* **Work to complete**: Produce an exact copy of the first line of the data below and each line after it, please, up to and including the one with "def pvDomInt (n".

* **Records for this exercise**:
>>>
-- pv_equiv track=rewrite | github.com/alhart2015/FantasyBaseball | src/fantasy_baseball/data/yahoo_players.py | merge_position_maps
-- ===== SOURCE A (Python) =====
-- def merge_position_maps(maps: list[dict[str, list[str]]]) -> dict[str, list[str]]:
--     """Merge multiple position maps into one, deduplicating positions."""
--     merged: dict[str, list[str]] = {}
--     for pos_map in maps:
--         for name, positions in pos_map.items():
--             if name not in merged:
--                 merged[name] = []
--             for pos in positions:
--                 if pos not in merged[name]:
--                     merged[name].append(pos)
--     return merged
-- ===== SOURCE B (Python) =====
-- def merge_position_maps(maps: list[dict[str, list[str]]]) -> dict[str, list[str]]:
--     """Merge multiple position maps into one, deduplicating positions.
--
--     Two phases: first accumulate every position (duplicates included) per name,
--     then deduplicate each list once with dict.fromkeys, preserving first-occurrence order.
--     """
--     merged: dict[str, list[str]] = {}
--     for pos_map in maps:
--         for name, positions in pos_map.items():
--             merged[name] = merged.get(name, []) + positions
--     return {name: list(dict.fromkeys(positions)) for name, positions in merged.items()}
-- ===== Notes on version B (the rewrite author's own statement) =====
-- stated objective: simpler
-- what changed: A deduplicates while inserting (per-position membership test inside the innermost loop of one interleaved pass); B splits this into two phases: first accumulate every position per name with duplicates kept, then one final pass replacing each list by list(dict.fromkeys(...)).
import Mathlib
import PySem

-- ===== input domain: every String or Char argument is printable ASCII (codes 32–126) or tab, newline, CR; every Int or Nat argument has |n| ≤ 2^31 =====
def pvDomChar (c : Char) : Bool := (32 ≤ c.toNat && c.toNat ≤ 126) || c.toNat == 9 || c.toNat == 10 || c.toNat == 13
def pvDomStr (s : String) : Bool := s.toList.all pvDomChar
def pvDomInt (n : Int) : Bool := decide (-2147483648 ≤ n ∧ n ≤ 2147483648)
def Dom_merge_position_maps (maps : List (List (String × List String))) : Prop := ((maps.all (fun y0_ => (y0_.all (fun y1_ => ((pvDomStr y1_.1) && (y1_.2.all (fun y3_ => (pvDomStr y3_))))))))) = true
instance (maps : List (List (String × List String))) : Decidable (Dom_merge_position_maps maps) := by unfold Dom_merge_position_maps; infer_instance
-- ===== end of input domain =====

-- B replaces A's interleaved dedup-on-insert loop by two separate phases — accumulate all
-- positions per name, then one dedup pass over the result — for a plainer decomposition.

-- ===== PORT A =====
-- A: one dict, dedup maintained inside the innermost loop (append only if absent).
def merge_position_maps (maps : List (List (String × List String))) : List (String × List String) :=
  (maps.foldl (fun merged pos_map =>
    pos_map.foldl (fun merged nv =>
      let merged := if merged.contains nv.1 then merged else merged.insert nv.1 []
      nv.2.foldl (fun merged pos =>
        if pos ∈ merged.getD nv.1 [] then merged
        else merged.insert nv.1 (merged.getD nv.1 [] ++ [pos])) merged)
      merged)
    (PySem.Dict.empty)).items

-- ===== PORT B =====
-- B phase 1: accumulate every position (duplicates kept); phase 2: dedup each list once.
def merge_position_maps_alt (maps : List (List (String × List String))) : List (String × List String) :=
  (maps.foldl (fun merged pos_map =>
    pos_map.foldl (fun merged nv =>
      merged.insert nv.1 (merged.getD nv.1 [] ++ nv.2)) merged)
    (PySem.Dict.empty : PySem.Dict String (List String))).items.map
      (fun p => (p.1, PySem.List.dedup p.2))

-- ===== PRECONDITION & SPEC =====
def Spec_merge_position_maps (maps : List (List (String × List String))) (out : List (String × List String)) : Prop := out = merge_position_maps_alt maps
instance (maps : List (List (String × List String))) (out : List (String × List String)) : Decidable (Spec_merge_position_maps maps out) := by unfold Spec_merge_position_maps; infer_instance

-- ===== CLAIM (what is proved, stated in full; the proofs are below) =====
def Claim_equal_merge_position_maps : Prop := ∀ (maps : List (List (String × List String))), Dom_merge_position_maps maps → Spec_merge_position_maps maps (merge_position_maps maps)

-- ===== LEMMAS AND PROOFS =====

-- map every value through dedup, keeping keys and order
def pvMapD (d : PySem.Dict String (List String)) : PySem.Dict String (List String) :=
  PySem.Dict.mk (d.items.map (fun p => (p.1, PySem.List.dedup p.2)))

theorem pvGet?_mapD (d : PySem.Dict String (List String)) (k : String) :
    (pvMapD d).get? k = (d.get? k).map PySem.List.dedup := by
  simp [pvMapD, PySem.Dict.get?, List.find?_map, Function.comp_def, Option.map_map]

theorem pvGetD_mapD (d : PySem.Dict String (List String)) (k : String) :
    (pvMapD d).getD k [] = PySem.List.dedup (d.getD k []) := by
  simp [PySem.Dict.getD, pvGet?_mapD]
  cases d.get? k <;> simp [PySem.List.dedup, PySem.Set.ofList, PySem.Set.empty]

theorem pvContains_mapD (d : PySem.Dict String (List String)) (k : String) :
    (pvMapD d).contains k = d.contains k := by
  simp [pvMapD, PySem.Dict.contains, List.any_map, Function.comp_def]

theorem pvKeys_mapD (d : PySem.Dict String (List String)) :
    (pvMapD d).keys = d.keys := by
  simp [pvMapD, PySem.Dict.keys, List.map_map, Function.comp_def]

theorem pvInsert_mapD (d : PySem.Dict String (List String)) (k : String) (w : List String) :
    pvMapD (d.insert k w) = (pvMapD d).insert k (PySem.List.dedup w) := by
  apply PySem.Dict.ext
  by_cases h : d.contains k = true
  · have h' : (pvMapD d).contains k = true := by rw [pvContains_mapD]; exact h
    show (d.insert k w).items.map _ = _
    rw [PySem.Dict.items_insert_of_contains d w h,
        PySem.Dict.items_insert_of_contains (pvMapD d) _ h']
    show _ = List.map _ (d.items.map _)
    rw [List.map_map, List.map_map]
    apply List.map_congr_left
    intro p _
    by_cases hk : p.1 = k <;> simp [hk]
  · have h' : (pvMapD d).contains k = false := by
      rw [pvContains_mapD]; simpa using h
    show (d.insert k w).items.map _ = _
    rw [PySem.Dict.items_insert_of_not_contains d w (by simpa using h),
        PySem.Dict.items_insert_of_not_contains (pvMapD d) _ h']
    simp [pvMapD]

-- dedup-on-insert over xs starting from an already-deduped list = dedup of the concatenation
theorem pvDedup_append (l0 xs : List String) :
    xs.foldl (fun l pos => if pos ∈ l then l else l ++ [pos]) (PySem.List.dedup l0)
      = PySem.List.dedup (l0 ++ xs) := by
  have hadd : (PySem.Set.add : PySem.Set String → String → PySem.Set String)
      = fun l pos => if pos ∈ l then l else l ++ [pos] := by
    funext s x
    simp [PySem.Set.add]
  simp [PySem.List.dedup, PySem.Set.ofList, List.foldl_append, hadd]

theorem pvInsert_getD_self (d : PySem.Dict String (List String)) (k : String)
    (hc : d.contains k = true) (hnd : d.keys.Nodup) :
    d.insert k (d.getD k []) = d := by
  apply PySem.Dict.ext
  rw [PySem.Dict.items_insert_of_contains d _ hc]
  have : ∀ p ∈ d.items, (if (p.1 == k) = true then (k, d.getD k []) else p) = p := by
    intro p hp
    by_cases h : (p.1 == k) = true
    · have hk : p.1 = k := by simpa using h
      have hmem : (k, p.2) ∈ d.items := by rw [← hk]; exact hp
      have hget := PySem.Dict.getD_of_mem_items d hmem hnd []
      simp [hk, hget, Prod.ext_iff]
    · simp [h]
  simpa using List.map_congr_left this

-- the innermost loop of A moves to a list-level fold at the single key it touches
theorem pvFold_inner (name : String) (positions : List String) :
    ∀ (m : PySem.Dict String (List String)), m.contains name = true → m.keys.Nodup →
    positions.foldl (fun merged pos =>
        if pos ∈ merged.getD name [] then merged
        else merged.insert name (merged.getD name [] ++ [pos])) m
      = m.insert name (positions.foldl
          (fun l pos => if pos ∈ l then l else l ++ [pos]) (m.getD name [])) := by
  induction positions with
  | nil => intro m hc hnd; simpa using (pvInsert_getD_self m name hc hnd).symm
  | cons pos ps ih =>
    intro m hc hnd
    by_cases h : pos ∈ m.getD name []
    · simpa [h] using ih m hc hnd
    · have h1 := ih (m.insert name (m.getD name [] ++ [pos]))
        (PySem.Dict.contains_insert_self _ _ _)
        (PySem.Dict.nodup_keys_insert _ _ _ hnd)
      simp only [PySem.Dict.getD_insert_self] at h1
      simp [h, h1, PySem.Dict.insert_insert_self]

-- one (name, positions) pair: A's step on the deduped dict = dedup image of B's step
theorem pvStep (mb : PySem.Dict String (List String)) (hnd : mb.keys.Nodup)
    (name : String) (positions : List String) :
    (positions.foldl (fun merged pos =>
        if pos ∈ merged.getD name [] then merged
        else merged.insert name (merged.getD name [] ++ [pos]))
      (if (pvMapD mb).contains name then pvMapD mb else (pvMapD mb).insert name []))
      = pvMapD (mb.insert name (mb.getD name [] ++ positions)) := by
  have hfold : positions.foldl (fun l pos => if pos ∈ l then l else l ++ [pos]) []
      = PySem.List.dedup positions := by
    simpa using pvDedup_append [] positions
  by_cases h : mb.contains name = true
  · rw [pvContains_mapD, if_pos h,
      pvFold_inner name positions (pvMapD mb) (by rw [pvContains_mapD]; exact h)
        (by rw [pvKeys_mapD]; exact hnd),
      pvGetD_mapD, pvDedup_append, pvInsert_mapD]
  · have hb : mb.getD name [] = [] :=
      PySem.Dict.getD_of_not_contains mb [] (by simpa using h)
    have h1 : ((pvMapD mb).insert name []).contains name = true :=
      PySem.Dict.contains_insert_self _ _ _
    have h2 : ((pvMapD mb).insert name []).keys.Nodup :=
      PySem.Dict.nodup_keys_insert _ _ _ (by rw [pvKeys_mapD]; exact hnd)
    rw [pvContains_mapD, if_neg (by simp [h]),
      pvFold_inner name positions _ h1 h2,
      PySem.Dict.getD_insert_self, hfold, hb, List.nil_append,
      pvInsert_mapD, PySem.Dict.insert_insert_self]

-- nodup keys are preserved through B's fold of inserts
theorem pvNodup_foldIns (pm : List (String × List String)) :
    ∀ (mb : PySem.Dict String (List String)), mb.keys.Nodup →
    (pm.foldl (fun merged nv =>
      merged.insert nv.1 (merged.getD nv.1 [] ++ nv.2)) mb).keys.Nodup := by
  induction pm with
  | nil => exact fun _ h => h
  | cons nv r ih =>
    intro mb h
    exact ih _ (PySem.Dict.nodup_keys_insert _ _ _ h)

-- one pos_map: fold A over a deduped dict = dedup image of fold B
theorem pvStepMap (pm : List (String × List String)) :
    ∀ (mb : PySem.Dict String (List String)), mb.keys.Nodup →
    (pm.foldl (fun merged nv =>
      let merged := if merged.contains nv.1 then merged else merged.insert nv.1 []
      nv.2.foldl (fun merged pos =>
        if pos ∈ merged.getD nv.1 [] then merged
        else merged.insert nv.1 (merged.getD nv.1 [] ++ [pos])) merged) (pvMapD mb))
      = pvMapD (pm.foldl (fun merged nv =>
          merged.insert nv.1 (merged.getD nv.1 [] ++ nv.2)) mb) := by
  induction pm with
  | nil => intro mb _; rfl
  | cons nv rest ih =>
    intro mb hnd
    have hstep := pvStep mb hnd nv.1 nv.2
    simp only [List.foldl_cons]
    rw [hstep, ih _ (PySem.Dict.nodup_keys_insert _ _ _ hnd)]

theorem pvFold_maps (maps : List (List (String × List String))) :
    ∀ (mb : PySem.Dict String (List String)), mb.keys.Nodup →
    (maps.foldl (fun merged pos_map =>
      pos_map.foldl (fun merged nv =>
        let merged := if merged.contains nv.1 then merged else merged.insert nv.1 []
        nv.2.foldl (fun merged pos =>
          if pos ∈ merged.getD nv.1 [] then merged
          else merged.insert nv.1 (merged.getD nv.1 [] ++ [pos])) merged) merged)
      (pvMapD mb))
      = pvMapD (maps.foldl (fun merged pos_map =>
          pos_map.foldl (fun merged nv =>
            merged.insert nv.1 (merged.getD nv.1 [] ++ nv.2)) merged) mb) := by
  induction maps with
  | nil => intro mb _; rfl
  | cons pm rest ih =>
    intro mb hnd
    simp only [List.foldl_cons]
    rw [pvStepMap pm mb hnd]
    exact ih _ (pvNodup_foldIns pm mb hnd)

-- ===== VERDICT (by name: the statement is the Claim_ definition above) =====
theorem merge_position_maps_spec : Claim_equal_merge_position_maps := by
  intro maps _
  unfold Spec_merge_position_maps merge_position_maps merge_position_maps_alt
  have h0 : (PySem.Dict.empty : PySem.Dict String (List String))
      = pvMapD PySem.Dict.empty := rfl
  rw [h0, pvFold_maps maps PySem.Dict.empty (by simp [PySem.Dict.keys, PySem.Dict.empty])]
  rfl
<<<
* **Answer section**:
-- pv_equiv track=rewrite | github.com/alhart2015/FantasyBaseball | src/fantasy_baseball/data/yahoo_players.py | merge_position_maps
-- ===== SOURCE A (Python) =====
-- def merge_position_maps(maps: list[dict[str, list[str]]]) -> dict[str, list[str]]:
--     """Merge multiple position maps into one, deduplicating positions."""
--     merged: dict[str, list[str]] = {}
--     for pos_map in maps:
--         for name, positions in pos_map.items():
--             if name not in merged:
--                 merged[name] = []
--             for pos in positions:
--                 if pos not in merged[name]:
--                     merged[name].append(pos)
--     return merged
-- ===== SOURCE B (Python) =====
-- def merge_position_maps(maps: list[dict[str, list[str]]]) -> dict[str, list[str]]:
--     """Merge multiple position maps into one, deduplicating positions.
--
--     Two phases: first accumulate every position (duplicates included) per name,
--     then deduplicate each list once with dict.fromkeys, preserving first-occurrence order.
--     """
--     merged: dict[str, list[str]] = {}
--     for pos_map in maps:
--         for name, positions in pos_map.items():
--             merged[name] = merged.get(name, []) + positions
--     return {name: list(dict.fromkeys(positions)) for name, positions in merged.items()}
-- ===== Notes on version B (the rewrite author's own statement) =====
-- stated objective: simpler
-- what changed: A deduplicates while inserting (per-position membership test inside the innermost loop of one interleaved pass); B splits this into two phases: first accumulate every position per name with duplicates kept, then one final pass replacing each list by list(dict.fromkeys(...)).
import Mathlib
import PySem

-- ===== input domain: every String or Char argument is printable ASCII (codes 32–126) or tab, newline, CR; every Int or Nat argument has |n| ≤ 2^31 =====
def pvDomChar (c : Char) : Bool := (32 ≤ c.toNat && c.toNat ≤ 126) || c.toNat == 9 || c.toNat == 10 || c.toNat == 13
def pvDomStr (s : String) : Bool := s.toList.all pvDomChar
def pvDomInt (n : Int) : Bool := decide (-2147483648 ≤ n ∧ n ≤ 2147483648)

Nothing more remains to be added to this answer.